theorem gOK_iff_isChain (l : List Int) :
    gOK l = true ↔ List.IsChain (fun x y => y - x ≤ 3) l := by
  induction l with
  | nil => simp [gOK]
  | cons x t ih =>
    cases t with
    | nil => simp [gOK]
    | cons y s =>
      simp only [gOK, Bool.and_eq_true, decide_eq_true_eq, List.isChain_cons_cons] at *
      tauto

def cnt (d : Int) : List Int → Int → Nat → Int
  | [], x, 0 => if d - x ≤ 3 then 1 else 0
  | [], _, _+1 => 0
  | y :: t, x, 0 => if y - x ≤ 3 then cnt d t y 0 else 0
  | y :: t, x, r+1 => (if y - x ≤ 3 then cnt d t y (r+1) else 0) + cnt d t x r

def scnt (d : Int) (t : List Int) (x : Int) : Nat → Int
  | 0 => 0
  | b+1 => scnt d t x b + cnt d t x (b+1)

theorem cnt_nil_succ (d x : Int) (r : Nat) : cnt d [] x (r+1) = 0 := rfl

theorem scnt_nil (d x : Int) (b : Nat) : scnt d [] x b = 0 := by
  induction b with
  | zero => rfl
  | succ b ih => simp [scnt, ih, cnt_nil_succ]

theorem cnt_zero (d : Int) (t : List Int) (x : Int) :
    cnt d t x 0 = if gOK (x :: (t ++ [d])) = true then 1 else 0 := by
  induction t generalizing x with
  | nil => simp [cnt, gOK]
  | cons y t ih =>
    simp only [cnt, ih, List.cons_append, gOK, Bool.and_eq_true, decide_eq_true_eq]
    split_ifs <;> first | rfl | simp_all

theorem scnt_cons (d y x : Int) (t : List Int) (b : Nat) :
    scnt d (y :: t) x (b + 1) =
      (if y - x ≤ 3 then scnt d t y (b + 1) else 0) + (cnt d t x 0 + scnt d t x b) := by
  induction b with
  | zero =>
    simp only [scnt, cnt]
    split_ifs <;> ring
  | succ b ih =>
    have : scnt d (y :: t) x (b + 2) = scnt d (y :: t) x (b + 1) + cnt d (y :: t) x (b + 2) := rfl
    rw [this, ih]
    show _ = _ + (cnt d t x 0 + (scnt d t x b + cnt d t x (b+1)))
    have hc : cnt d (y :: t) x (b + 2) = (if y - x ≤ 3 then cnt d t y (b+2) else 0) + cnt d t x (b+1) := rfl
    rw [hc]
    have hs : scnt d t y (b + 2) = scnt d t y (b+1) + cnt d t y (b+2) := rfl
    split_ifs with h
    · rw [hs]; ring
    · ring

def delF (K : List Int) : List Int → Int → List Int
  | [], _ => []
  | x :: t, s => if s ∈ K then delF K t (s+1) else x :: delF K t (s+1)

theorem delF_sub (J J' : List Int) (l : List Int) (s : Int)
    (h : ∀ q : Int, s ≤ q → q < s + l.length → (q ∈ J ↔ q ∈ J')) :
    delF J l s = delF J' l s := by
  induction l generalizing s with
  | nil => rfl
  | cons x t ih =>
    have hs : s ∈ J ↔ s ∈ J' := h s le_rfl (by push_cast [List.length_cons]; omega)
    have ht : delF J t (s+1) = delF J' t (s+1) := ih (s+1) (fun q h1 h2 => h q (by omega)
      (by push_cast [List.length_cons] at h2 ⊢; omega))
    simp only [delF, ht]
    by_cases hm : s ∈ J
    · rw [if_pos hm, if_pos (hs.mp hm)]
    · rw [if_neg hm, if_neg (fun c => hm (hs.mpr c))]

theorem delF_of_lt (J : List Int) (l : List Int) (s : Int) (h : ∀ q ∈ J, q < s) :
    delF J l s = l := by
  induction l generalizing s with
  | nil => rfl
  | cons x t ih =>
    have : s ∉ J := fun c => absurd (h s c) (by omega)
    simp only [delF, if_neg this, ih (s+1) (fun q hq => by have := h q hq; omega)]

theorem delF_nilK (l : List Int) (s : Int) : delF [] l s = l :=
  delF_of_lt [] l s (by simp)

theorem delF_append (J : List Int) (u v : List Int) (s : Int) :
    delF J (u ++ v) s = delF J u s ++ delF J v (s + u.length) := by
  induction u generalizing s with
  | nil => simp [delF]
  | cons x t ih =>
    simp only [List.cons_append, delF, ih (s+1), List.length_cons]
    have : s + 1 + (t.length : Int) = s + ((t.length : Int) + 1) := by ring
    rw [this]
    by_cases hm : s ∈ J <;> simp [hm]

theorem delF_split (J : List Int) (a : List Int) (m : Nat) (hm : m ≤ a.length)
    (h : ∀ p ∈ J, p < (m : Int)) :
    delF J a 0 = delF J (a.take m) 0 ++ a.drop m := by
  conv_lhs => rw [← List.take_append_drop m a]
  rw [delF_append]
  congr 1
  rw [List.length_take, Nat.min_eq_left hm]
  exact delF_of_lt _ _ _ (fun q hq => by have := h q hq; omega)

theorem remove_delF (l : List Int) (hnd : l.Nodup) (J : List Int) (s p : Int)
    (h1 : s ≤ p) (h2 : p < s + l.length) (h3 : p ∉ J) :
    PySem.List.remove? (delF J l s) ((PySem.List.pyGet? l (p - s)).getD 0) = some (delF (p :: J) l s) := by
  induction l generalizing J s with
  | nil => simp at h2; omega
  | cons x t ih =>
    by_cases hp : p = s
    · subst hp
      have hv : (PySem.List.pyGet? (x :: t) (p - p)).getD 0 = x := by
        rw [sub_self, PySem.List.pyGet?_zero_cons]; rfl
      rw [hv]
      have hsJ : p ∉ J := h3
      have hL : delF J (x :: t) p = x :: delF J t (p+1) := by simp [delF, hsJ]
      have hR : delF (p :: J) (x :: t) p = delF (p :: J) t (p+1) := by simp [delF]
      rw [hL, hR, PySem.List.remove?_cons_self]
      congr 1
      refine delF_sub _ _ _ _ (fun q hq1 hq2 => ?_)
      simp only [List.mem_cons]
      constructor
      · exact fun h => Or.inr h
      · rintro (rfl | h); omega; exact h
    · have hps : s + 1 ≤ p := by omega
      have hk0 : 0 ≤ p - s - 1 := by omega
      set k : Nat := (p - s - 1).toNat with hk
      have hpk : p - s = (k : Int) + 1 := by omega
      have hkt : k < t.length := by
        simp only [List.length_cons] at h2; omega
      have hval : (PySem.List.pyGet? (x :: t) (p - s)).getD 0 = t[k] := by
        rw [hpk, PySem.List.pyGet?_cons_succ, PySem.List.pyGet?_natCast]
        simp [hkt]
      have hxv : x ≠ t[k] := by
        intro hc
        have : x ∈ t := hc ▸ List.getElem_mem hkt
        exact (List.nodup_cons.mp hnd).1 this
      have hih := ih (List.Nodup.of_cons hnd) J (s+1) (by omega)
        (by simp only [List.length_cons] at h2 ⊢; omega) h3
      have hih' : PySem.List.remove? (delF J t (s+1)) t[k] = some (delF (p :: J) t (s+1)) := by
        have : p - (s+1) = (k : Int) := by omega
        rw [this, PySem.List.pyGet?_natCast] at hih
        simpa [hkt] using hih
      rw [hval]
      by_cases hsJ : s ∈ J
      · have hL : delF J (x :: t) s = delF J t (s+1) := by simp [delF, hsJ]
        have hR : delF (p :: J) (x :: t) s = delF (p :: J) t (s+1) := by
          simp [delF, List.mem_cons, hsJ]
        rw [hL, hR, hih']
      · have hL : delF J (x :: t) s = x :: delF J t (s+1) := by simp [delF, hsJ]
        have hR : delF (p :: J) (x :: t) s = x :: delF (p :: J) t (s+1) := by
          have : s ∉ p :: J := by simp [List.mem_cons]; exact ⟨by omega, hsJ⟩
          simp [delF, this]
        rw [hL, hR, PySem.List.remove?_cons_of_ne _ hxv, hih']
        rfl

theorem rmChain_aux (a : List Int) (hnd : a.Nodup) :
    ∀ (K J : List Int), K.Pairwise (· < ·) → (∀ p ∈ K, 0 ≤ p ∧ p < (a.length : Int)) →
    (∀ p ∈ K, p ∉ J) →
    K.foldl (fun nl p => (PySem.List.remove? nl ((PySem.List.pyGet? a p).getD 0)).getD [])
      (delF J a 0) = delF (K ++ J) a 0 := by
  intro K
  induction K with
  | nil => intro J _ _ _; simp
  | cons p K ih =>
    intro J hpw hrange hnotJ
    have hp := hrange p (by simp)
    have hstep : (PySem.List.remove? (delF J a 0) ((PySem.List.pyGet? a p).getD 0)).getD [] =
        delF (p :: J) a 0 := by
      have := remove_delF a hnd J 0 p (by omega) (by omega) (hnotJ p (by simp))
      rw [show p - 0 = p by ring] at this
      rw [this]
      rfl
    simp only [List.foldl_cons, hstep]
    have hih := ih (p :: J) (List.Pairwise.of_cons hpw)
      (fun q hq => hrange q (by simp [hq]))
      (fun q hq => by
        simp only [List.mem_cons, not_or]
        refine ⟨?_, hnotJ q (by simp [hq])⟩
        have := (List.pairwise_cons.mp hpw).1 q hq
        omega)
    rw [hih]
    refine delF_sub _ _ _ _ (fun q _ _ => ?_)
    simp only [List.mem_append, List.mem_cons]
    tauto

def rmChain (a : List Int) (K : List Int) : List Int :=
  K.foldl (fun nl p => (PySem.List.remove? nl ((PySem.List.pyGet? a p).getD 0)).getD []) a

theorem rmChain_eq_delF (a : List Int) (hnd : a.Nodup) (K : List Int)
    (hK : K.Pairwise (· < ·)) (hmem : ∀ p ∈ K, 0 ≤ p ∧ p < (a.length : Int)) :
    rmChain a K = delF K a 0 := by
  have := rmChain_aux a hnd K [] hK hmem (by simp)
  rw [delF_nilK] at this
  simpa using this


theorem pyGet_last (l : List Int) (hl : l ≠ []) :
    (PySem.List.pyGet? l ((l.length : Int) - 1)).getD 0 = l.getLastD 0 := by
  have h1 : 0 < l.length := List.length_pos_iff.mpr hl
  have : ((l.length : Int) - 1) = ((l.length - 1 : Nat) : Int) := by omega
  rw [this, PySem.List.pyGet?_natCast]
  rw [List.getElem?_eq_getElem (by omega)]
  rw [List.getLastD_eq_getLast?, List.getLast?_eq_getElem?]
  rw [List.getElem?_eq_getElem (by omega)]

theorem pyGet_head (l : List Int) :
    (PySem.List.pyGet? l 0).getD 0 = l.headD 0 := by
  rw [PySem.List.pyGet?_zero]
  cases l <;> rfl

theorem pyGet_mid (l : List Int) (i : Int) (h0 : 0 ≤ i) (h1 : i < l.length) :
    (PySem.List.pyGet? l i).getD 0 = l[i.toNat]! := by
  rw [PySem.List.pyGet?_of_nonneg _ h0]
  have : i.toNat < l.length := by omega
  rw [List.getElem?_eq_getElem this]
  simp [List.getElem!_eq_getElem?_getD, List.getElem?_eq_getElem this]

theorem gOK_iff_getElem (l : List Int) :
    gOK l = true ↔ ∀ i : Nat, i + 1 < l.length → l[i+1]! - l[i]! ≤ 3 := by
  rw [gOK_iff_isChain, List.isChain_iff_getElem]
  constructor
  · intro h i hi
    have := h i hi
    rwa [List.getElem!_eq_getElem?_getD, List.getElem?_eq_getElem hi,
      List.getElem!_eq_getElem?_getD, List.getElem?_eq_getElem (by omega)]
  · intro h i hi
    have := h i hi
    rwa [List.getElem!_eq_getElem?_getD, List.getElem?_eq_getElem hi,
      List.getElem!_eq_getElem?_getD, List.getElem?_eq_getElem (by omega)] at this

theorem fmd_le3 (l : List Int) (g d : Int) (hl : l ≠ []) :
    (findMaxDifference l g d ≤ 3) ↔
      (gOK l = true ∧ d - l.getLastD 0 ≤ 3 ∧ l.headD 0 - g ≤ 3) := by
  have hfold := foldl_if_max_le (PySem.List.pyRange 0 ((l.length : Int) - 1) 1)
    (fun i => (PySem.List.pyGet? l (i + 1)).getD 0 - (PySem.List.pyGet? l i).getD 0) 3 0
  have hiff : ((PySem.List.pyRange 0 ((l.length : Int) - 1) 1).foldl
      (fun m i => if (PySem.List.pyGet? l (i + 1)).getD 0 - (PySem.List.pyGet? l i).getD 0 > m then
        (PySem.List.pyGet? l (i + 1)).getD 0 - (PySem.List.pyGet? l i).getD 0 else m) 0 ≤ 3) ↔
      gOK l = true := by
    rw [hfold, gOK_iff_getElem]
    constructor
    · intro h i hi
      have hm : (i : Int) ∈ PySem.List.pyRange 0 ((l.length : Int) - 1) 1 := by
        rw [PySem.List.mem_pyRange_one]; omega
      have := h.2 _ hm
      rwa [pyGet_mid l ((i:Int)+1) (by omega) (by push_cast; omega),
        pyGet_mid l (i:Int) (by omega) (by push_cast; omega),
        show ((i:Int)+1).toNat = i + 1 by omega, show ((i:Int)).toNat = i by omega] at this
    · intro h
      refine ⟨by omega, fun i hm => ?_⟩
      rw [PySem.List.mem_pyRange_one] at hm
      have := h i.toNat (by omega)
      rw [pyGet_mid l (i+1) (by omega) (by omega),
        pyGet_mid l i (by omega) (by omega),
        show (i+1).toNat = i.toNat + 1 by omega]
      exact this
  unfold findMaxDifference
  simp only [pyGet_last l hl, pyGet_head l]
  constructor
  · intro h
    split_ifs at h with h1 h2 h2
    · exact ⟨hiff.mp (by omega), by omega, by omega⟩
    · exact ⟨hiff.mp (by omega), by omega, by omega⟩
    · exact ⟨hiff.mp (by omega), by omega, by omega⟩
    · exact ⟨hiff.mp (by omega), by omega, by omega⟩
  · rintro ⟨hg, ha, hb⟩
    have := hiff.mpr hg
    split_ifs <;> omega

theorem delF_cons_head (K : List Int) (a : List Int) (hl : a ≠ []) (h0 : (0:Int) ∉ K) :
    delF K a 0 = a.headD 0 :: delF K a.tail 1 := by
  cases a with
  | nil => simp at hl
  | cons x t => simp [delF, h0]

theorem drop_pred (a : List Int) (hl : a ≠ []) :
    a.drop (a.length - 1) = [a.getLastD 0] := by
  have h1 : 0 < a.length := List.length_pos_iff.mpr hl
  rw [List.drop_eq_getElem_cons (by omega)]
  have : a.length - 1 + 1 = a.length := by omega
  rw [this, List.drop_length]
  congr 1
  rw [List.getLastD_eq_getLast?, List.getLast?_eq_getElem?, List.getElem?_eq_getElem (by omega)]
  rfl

Exercise: The number of lines in the records that include "findMaxDifference" is what is needed, with no other words.

Exercise response: 2